◆ **DATA UNDER STUDY**:
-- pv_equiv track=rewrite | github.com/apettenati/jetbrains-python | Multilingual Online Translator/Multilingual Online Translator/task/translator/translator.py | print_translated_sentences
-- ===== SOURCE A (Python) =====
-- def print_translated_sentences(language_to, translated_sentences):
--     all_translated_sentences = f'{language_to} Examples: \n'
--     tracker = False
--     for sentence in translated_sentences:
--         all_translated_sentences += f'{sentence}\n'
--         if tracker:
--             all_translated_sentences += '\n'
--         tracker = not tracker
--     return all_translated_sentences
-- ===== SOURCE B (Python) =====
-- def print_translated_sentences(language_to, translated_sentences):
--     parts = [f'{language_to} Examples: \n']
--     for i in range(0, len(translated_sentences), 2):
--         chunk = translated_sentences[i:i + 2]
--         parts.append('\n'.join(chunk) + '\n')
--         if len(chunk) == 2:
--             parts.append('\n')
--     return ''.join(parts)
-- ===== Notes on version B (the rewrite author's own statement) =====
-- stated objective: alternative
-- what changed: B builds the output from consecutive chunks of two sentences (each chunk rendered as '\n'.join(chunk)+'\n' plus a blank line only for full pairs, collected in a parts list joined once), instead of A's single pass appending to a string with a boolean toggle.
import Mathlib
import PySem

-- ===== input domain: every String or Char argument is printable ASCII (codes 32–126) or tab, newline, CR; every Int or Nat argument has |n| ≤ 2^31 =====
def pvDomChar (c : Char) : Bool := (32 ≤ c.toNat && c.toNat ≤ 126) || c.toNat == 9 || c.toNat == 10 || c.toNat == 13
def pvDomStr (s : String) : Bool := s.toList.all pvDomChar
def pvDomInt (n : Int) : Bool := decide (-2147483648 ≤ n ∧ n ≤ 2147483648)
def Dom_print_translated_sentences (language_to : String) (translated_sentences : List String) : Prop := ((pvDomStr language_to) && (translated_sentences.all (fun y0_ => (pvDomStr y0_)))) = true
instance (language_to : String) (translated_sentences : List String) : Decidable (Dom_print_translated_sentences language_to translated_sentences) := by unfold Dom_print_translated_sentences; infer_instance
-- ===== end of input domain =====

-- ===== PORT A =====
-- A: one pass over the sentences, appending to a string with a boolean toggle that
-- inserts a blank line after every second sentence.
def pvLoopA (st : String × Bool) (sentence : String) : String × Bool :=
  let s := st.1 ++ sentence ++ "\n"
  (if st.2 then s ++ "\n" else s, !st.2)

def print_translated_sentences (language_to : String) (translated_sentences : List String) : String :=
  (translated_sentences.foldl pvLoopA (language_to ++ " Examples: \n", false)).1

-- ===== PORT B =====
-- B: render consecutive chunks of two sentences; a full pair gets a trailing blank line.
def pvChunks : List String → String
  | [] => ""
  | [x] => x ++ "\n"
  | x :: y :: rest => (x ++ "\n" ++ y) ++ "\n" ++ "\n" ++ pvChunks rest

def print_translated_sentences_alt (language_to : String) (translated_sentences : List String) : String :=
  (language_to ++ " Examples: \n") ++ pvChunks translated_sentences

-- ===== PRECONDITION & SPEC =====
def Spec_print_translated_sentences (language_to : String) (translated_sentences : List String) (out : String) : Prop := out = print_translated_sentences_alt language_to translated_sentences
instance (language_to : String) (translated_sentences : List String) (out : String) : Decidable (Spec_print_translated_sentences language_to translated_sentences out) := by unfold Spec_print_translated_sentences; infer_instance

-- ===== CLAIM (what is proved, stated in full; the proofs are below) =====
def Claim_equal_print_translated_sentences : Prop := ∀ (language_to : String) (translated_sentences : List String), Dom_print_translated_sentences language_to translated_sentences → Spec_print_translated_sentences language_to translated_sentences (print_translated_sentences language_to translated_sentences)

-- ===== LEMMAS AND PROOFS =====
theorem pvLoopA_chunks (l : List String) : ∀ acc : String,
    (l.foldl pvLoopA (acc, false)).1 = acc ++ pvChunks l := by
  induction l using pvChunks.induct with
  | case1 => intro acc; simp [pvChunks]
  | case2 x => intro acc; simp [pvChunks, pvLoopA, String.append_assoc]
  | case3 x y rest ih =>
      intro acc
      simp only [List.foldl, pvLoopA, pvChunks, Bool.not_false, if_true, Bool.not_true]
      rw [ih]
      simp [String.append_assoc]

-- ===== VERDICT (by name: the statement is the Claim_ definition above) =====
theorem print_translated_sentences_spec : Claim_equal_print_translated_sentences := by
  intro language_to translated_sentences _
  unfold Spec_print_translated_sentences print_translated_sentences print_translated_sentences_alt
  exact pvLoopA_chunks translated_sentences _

◆ **WORK TASK**:
Return the full material unchanged.

◆ **EXPECTED ANSWER**:
-- pv_equiv track=rewrite | github.com/apettenati/jetbrains-python | Multilingual Online Translator/Multilingual Online Translator/task/translator/translator.py | print_translated_sentences
-- ===== SOURCE A (Python) =====
-- def print_translated_sentences(language_to, translated_sentences):
--     all_translated_sentences = f'{language_to} Examples: \n'
--     tracker = False
--     for sentence in translated_sentences:
--         all_translated_sentences += f'{sentence}\n'
--         if tracker:
--             all_translated_sentences += '\n'
--         tracker = not tracker
--     return all_translated_sentences
-- ===== SOURCE B (Python) =====
-- def print_translated_sentences(language_to, translated_sentences):
--     parts = [f'{language_to} Examples: \n']
--     for i in range(0, len(translated_sentences), 2):
--         chunk = translated_sentences[i:i + 2]
--         parts.append('\n'.join(chunk) + '\n')
--         if len(chunk) == 2:
--             parts.append('\n')
--     return ''.join(parts)
-- ===== Notes on version B (the rewrite author's own statement) =====
-- stated objective: alternative
-- what changed: B builds the output from consecutive chunks of two sentences (each chunk rendered as '\n'.join(chunk)+'\n' plus a blank line only for full pairs, collected in a parts list joined once), instead of A's single pass appending to a string with a boolean toggle.
import Mathlib
import PySem

-- ===== input domain: every String or Char argument is printable ASCII (codes 32–126) or tab, newline, CR; every Int or Nat argument has |n| ≤ 2^31 =====
def pvDomChar (c : Char) : Bool := (32 ≤ c.toNat && c.toNat ≤ 126) || c.toNat == 9 || c.toNat == 10 || c.toNat == 13
def pvDomStr (s : String) : Bool := s.toList.all pvDomChar
def pvDomInt (n : Int) : Bool := decide (-2147483648 ≤ n ∧ n ≤ 2147483648)
def Dom_print_translated_sentences (language_to : String) (translated_sentences : List String) : Prop := ((pvDomStr language_to) && (translated_sentences.all (fun y0_ => (pvDomStr y0_)))) = true
instance (language_to : String) (translated_sentences : List String) : Decidable (Dom_print_translated_sentences language_to translated_sentences) := by unfold Dom_print_translated_sentences; infer_instance
-- ===== end of input domain =====

-- ===== PORT A =====
-- A: one pass over the sentences, appending to a string with a boolean toggle that
-- inserts a blank line after every second sentence.
def pvLoopA (st : String × Bool) (sentence : String) : String × Bool :=
  let s := st.1 ++ sentence ++ "\n"
  (if st.2 then s ++ "\n" else s, !st.2)

def print_translated_sentences (language_to : String) (translated_sentences : List String) : String :=
  (translated_sentences.foldl pvLoopA (language_to ++ " Examples: \n", false)).1

-- ===== PORT B =====
-- B: render consecutive chunks of two sentences; a full pair gets a trailing blank line.
def pvChunks : List String → String
  | [] => ""
  | [x] => x ++ "\n"
  | x :: y :: rest => (x ++ "\n" ++ y) ++ "\n" ++ "\n" ++ pvChunks rest

def print_translated_sentences_alt (language_to : String) (translated_sentences : List String) : String :=
  (language_to ++ " Examples: \n") ++ pvChunks translated_sentences

-- ===== PRECONDITION & SPEC =====
def Spec_print_translated_sentences (language_to : String) (translated_sentences : List String) (out : String) : Prop := out = print_translated_sentences_alt language_to translated_sentences
instance (language_to : String) (translated_sentences : List String) (out : String) : Decidable (Spec_print_translated_sentences language_to translated_sentences out) := by unfold Spec_print_translated_sentences; infer_instance

-- ===== CLAIM (what is proved, stated in full; the proofs are below) =====
def Claim_equal_print_translated_sentences : Prop := ∀ (language_to : String) (translated_sentences : List String), Dom_print_translated_sentences language_to translated_sentences → Spec_print_translated_sentences language_to translated_sentences (print_translated_sentences language_to translated_sentences)

-- ===== LEMMAS AND PROOFS =====
theorem pvLoopA_chunks (l : List String) : ∀ acc : String,
    (l.foldl pvLoopA (acc, false)).1 = acc ++ pvChunks l := by
  induction l using pvChunks.induct with
  | case1 => intro acc; simp [pvChunks]
  | case2 x => intro acc; simp [pvChunks, pvLoopA, String.append_assoc]
  | case3 x y rest ih =>
      intro acc
      simp only [List.foldl, pvLoopA, pvChunks, Bool.not_false, if_true, Bool.not_true]
      rw [ih]
      simp [String.append_assoc]

-- ===== VERDICT (by name: the statement is the Claim_ definition above) =====
theorem print_translated_sentences_spec : Claim_equal_print_translated_sentences := by
  intro language_to translated_sentences _
  unfold Spec_print_translated_sentences print_translated_sentences print_translated_sentences_alt
  exact pvLoopA_chunks translated_sentences _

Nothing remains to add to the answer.